Prompt - Among the lines below, restate word for word only those from the line with "rw [pvLoopB, dif_pos rfl]" through the line with "match pvFindL m", with both end lines kept.

Data for the task -
Content starts
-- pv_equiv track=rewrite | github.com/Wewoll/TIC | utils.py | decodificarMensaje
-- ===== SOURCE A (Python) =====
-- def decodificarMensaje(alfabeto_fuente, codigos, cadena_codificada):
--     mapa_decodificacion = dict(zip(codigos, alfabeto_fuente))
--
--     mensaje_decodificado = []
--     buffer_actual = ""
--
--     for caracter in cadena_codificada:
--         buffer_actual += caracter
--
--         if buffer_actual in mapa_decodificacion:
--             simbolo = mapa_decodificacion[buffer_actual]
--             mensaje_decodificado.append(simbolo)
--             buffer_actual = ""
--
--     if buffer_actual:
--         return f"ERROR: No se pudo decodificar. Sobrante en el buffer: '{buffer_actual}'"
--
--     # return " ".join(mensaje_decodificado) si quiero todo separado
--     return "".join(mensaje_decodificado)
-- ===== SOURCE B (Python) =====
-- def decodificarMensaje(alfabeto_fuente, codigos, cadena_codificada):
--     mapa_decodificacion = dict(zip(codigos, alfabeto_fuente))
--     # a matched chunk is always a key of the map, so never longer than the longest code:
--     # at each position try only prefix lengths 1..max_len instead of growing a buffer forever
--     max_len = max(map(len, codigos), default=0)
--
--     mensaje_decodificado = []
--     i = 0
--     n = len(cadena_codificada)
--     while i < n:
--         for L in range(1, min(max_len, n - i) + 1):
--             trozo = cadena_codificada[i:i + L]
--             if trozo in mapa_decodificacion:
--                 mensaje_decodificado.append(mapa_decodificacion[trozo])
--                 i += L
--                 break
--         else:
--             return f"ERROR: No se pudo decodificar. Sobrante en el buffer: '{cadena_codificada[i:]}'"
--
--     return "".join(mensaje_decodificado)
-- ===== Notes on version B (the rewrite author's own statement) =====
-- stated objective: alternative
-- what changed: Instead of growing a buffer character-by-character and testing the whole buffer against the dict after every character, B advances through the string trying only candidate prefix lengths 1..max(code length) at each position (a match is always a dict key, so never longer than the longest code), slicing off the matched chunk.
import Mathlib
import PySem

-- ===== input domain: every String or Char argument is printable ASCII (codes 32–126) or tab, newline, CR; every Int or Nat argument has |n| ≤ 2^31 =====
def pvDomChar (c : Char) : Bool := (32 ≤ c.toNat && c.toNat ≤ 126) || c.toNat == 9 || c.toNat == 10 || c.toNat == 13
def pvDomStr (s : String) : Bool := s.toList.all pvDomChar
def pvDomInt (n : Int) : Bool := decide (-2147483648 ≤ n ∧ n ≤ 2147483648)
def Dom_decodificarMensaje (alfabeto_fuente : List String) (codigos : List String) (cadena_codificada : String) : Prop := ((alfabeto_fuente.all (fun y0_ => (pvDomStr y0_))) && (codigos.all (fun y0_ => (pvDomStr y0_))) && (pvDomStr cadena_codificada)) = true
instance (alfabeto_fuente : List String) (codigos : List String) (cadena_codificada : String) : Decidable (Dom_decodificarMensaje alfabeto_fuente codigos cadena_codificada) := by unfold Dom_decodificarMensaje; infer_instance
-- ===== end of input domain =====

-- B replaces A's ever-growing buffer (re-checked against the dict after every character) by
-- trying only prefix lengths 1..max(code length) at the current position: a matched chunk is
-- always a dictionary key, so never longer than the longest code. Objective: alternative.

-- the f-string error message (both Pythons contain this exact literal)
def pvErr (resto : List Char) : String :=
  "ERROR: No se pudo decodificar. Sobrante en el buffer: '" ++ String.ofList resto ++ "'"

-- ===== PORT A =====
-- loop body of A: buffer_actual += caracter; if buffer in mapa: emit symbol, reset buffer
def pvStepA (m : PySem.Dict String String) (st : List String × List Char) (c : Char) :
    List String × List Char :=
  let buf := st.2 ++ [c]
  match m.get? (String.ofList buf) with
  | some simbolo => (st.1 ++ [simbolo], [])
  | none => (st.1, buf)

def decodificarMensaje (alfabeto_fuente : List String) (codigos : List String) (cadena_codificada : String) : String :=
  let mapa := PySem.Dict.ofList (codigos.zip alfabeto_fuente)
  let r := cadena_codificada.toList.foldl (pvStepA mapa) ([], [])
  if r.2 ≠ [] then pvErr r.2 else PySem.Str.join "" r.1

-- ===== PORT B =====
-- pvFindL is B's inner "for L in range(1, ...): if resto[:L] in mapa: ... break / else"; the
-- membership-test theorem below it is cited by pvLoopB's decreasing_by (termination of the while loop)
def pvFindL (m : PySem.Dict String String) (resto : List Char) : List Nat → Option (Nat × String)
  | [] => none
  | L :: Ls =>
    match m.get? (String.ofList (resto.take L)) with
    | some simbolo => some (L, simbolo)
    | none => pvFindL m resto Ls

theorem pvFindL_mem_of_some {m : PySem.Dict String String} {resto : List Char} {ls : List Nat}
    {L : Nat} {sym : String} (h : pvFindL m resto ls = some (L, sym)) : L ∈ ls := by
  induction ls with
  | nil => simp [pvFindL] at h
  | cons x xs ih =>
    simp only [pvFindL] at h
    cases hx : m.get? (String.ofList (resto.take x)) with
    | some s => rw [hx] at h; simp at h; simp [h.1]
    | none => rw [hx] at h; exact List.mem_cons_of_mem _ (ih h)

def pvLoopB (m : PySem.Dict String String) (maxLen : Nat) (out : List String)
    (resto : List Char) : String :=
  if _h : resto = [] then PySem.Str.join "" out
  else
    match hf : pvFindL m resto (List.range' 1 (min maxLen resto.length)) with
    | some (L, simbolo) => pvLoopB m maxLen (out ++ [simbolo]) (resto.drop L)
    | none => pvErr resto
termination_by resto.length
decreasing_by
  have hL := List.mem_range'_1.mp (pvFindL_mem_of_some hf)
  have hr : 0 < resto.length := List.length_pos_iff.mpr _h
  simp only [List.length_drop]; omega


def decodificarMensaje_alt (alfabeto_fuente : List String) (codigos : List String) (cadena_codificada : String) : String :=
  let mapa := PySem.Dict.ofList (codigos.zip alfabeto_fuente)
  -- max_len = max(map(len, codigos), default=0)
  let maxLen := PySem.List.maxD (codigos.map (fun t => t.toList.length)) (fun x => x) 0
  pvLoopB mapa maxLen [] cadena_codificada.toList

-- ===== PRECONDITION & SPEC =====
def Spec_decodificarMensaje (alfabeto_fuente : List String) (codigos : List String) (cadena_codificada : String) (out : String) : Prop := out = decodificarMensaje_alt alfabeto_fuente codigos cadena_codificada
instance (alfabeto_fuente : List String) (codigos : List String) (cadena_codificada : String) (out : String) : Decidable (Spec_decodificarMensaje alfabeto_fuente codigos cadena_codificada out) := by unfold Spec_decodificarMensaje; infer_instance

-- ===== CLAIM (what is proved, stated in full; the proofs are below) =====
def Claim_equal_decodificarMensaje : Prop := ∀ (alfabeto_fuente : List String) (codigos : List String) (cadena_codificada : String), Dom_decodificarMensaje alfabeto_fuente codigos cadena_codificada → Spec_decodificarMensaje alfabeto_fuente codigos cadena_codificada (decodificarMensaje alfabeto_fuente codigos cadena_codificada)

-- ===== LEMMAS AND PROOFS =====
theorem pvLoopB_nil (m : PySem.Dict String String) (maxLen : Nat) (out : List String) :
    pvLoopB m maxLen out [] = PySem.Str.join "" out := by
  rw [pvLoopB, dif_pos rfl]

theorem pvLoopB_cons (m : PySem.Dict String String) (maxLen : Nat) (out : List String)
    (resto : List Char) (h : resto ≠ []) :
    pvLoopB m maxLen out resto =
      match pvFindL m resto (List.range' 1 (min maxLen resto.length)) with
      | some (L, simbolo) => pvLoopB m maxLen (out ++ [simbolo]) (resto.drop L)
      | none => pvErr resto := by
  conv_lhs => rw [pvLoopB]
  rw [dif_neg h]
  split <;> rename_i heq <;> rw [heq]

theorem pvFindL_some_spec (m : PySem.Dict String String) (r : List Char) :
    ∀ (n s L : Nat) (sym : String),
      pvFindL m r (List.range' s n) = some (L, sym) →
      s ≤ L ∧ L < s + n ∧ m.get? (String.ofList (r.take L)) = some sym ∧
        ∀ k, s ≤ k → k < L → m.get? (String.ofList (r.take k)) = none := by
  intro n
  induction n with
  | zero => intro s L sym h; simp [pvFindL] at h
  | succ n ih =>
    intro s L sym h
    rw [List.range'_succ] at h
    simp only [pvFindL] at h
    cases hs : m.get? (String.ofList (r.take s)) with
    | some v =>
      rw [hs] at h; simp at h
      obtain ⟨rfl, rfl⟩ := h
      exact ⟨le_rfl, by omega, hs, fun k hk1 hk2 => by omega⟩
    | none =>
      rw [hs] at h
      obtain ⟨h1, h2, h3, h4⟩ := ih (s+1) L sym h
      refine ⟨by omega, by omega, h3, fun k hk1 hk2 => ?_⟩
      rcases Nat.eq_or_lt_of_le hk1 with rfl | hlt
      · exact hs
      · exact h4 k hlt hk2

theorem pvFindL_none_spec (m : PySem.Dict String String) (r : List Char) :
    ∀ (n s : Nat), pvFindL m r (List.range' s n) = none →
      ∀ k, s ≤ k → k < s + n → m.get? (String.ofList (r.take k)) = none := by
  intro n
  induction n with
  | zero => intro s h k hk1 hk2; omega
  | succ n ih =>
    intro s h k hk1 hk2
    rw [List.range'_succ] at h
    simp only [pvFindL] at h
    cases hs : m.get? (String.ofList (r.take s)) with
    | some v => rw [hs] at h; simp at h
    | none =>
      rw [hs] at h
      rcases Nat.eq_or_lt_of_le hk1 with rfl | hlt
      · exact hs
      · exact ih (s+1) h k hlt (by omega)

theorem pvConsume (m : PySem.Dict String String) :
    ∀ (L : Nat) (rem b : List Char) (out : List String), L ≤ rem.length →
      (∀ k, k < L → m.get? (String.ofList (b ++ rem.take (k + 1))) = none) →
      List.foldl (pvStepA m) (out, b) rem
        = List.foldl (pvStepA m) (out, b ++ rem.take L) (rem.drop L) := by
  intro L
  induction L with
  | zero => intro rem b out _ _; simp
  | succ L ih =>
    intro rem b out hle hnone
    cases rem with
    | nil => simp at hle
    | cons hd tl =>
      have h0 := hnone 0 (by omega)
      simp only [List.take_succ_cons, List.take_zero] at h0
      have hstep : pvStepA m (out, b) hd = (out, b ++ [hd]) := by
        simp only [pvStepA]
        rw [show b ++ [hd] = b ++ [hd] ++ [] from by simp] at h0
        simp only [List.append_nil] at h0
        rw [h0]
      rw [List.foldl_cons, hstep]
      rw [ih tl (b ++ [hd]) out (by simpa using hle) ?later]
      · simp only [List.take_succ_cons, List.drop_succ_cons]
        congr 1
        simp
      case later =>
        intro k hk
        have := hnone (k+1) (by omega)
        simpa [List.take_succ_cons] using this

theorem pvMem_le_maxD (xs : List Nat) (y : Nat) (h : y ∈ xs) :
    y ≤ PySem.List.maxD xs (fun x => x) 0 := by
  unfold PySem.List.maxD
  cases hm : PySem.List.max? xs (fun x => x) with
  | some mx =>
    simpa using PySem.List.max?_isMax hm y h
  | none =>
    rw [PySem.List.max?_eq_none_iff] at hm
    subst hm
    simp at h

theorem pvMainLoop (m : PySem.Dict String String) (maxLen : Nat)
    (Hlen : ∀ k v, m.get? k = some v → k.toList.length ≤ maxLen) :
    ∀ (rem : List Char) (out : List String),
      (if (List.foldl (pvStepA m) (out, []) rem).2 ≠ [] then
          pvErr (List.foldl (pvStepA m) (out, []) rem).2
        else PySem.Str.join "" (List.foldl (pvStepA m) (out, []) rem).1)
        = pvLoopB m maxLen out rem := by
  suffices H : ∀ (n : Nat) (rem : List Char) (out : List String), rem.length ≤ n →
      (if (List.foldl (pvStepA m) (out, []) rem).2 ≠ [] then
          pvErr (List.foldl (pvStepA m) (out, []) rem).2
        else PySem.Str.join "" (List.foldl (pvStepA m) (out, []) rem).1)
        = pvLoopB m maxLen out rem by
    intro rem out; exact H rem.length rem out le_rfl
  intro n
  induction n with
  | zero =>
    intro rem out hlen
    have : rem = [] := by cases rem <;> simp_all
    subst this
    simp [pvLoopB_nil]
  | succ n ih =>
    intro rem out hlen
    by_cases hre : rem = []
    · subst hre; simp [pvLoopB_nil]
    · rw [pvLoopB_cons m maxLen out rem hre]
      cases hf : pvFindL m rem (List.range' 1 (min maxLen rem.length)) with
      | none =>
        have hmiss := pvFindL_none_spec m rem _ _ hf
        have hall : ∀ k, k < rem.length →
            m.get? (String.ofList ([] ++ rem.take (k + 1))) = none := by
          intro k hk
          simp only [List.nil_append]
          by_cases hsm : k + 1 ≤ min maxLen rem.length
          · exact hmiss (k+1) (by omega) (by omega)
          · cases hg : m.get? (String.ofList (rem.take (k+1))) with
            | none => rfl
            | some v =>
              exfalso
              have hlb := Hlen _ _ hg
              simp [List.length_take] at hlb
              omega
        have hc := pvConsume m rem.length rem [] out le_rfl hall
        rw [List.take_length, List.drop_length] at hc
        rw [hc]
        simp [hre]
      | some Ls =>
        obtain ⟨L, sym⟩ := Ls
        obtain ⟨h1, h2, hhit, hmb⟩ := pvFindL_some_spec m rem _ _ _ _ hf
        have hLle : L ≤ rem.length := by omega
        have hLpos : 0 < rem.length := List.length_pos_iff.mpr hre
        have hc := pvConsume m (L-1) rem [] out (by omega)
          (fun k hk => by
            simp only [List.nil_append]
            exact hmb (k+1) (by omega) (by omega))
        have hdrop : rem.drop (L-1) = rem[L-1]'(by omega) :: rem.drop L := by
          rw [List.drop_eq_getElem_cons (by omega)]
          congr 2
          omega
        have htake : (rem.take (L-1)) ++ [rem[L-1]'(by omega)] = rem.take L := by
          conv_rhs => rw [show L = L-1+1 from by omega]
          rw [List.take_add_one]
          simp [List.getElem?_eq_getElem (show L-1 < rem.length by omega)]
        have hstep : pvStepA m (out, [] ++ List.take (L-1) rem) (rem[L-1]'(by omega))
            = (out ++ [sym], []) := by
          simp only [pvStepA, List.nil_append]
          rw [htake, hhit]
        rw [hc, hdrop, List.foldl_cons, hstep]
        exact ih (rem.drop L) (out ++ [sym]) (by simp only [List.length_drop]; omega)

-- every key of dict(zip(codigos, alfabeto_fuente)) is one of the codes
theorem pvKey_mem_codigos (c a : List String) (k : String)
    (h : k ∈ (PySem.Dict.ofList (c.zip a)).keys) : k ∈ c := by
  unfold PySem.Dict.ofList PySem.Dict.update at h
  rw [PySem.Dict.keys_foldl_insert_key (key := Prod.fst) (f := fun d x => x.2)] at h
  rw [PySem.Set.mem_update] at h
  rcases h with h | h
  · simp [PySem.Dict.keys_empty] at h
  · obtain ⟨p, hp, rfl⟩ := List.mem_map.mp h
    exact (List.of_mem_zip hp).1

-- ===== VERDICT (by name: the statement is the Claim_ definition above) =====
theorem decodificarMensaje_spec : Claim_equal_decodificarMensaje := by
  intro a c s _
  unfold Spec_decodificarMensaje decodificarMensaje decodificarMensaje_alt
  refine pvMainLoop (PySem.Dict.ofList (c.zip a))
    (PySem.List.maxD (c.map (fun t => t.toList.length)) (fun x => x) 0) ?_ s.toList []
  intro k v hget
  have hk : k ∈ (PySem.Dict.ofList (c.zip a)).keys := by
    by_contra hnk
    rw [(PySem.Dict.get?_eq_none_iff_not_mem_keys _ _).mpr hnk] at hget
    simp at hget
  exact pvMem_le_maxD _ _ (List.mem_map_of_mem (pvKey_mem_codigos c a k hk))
Content ends
Worked solution -
  rw [pvLoopB, dif_pos rfl]

theorem pvLoopB_cons (m : PySem.Dict String String) (maxLen : Nat) (out : List String)
    (resto : List Char) (h : resto ≠ []) :
    pvLoopB m maxLen out resto =
      match pvFindL m resto (List.range' 1 (min maxLen resto.length)) with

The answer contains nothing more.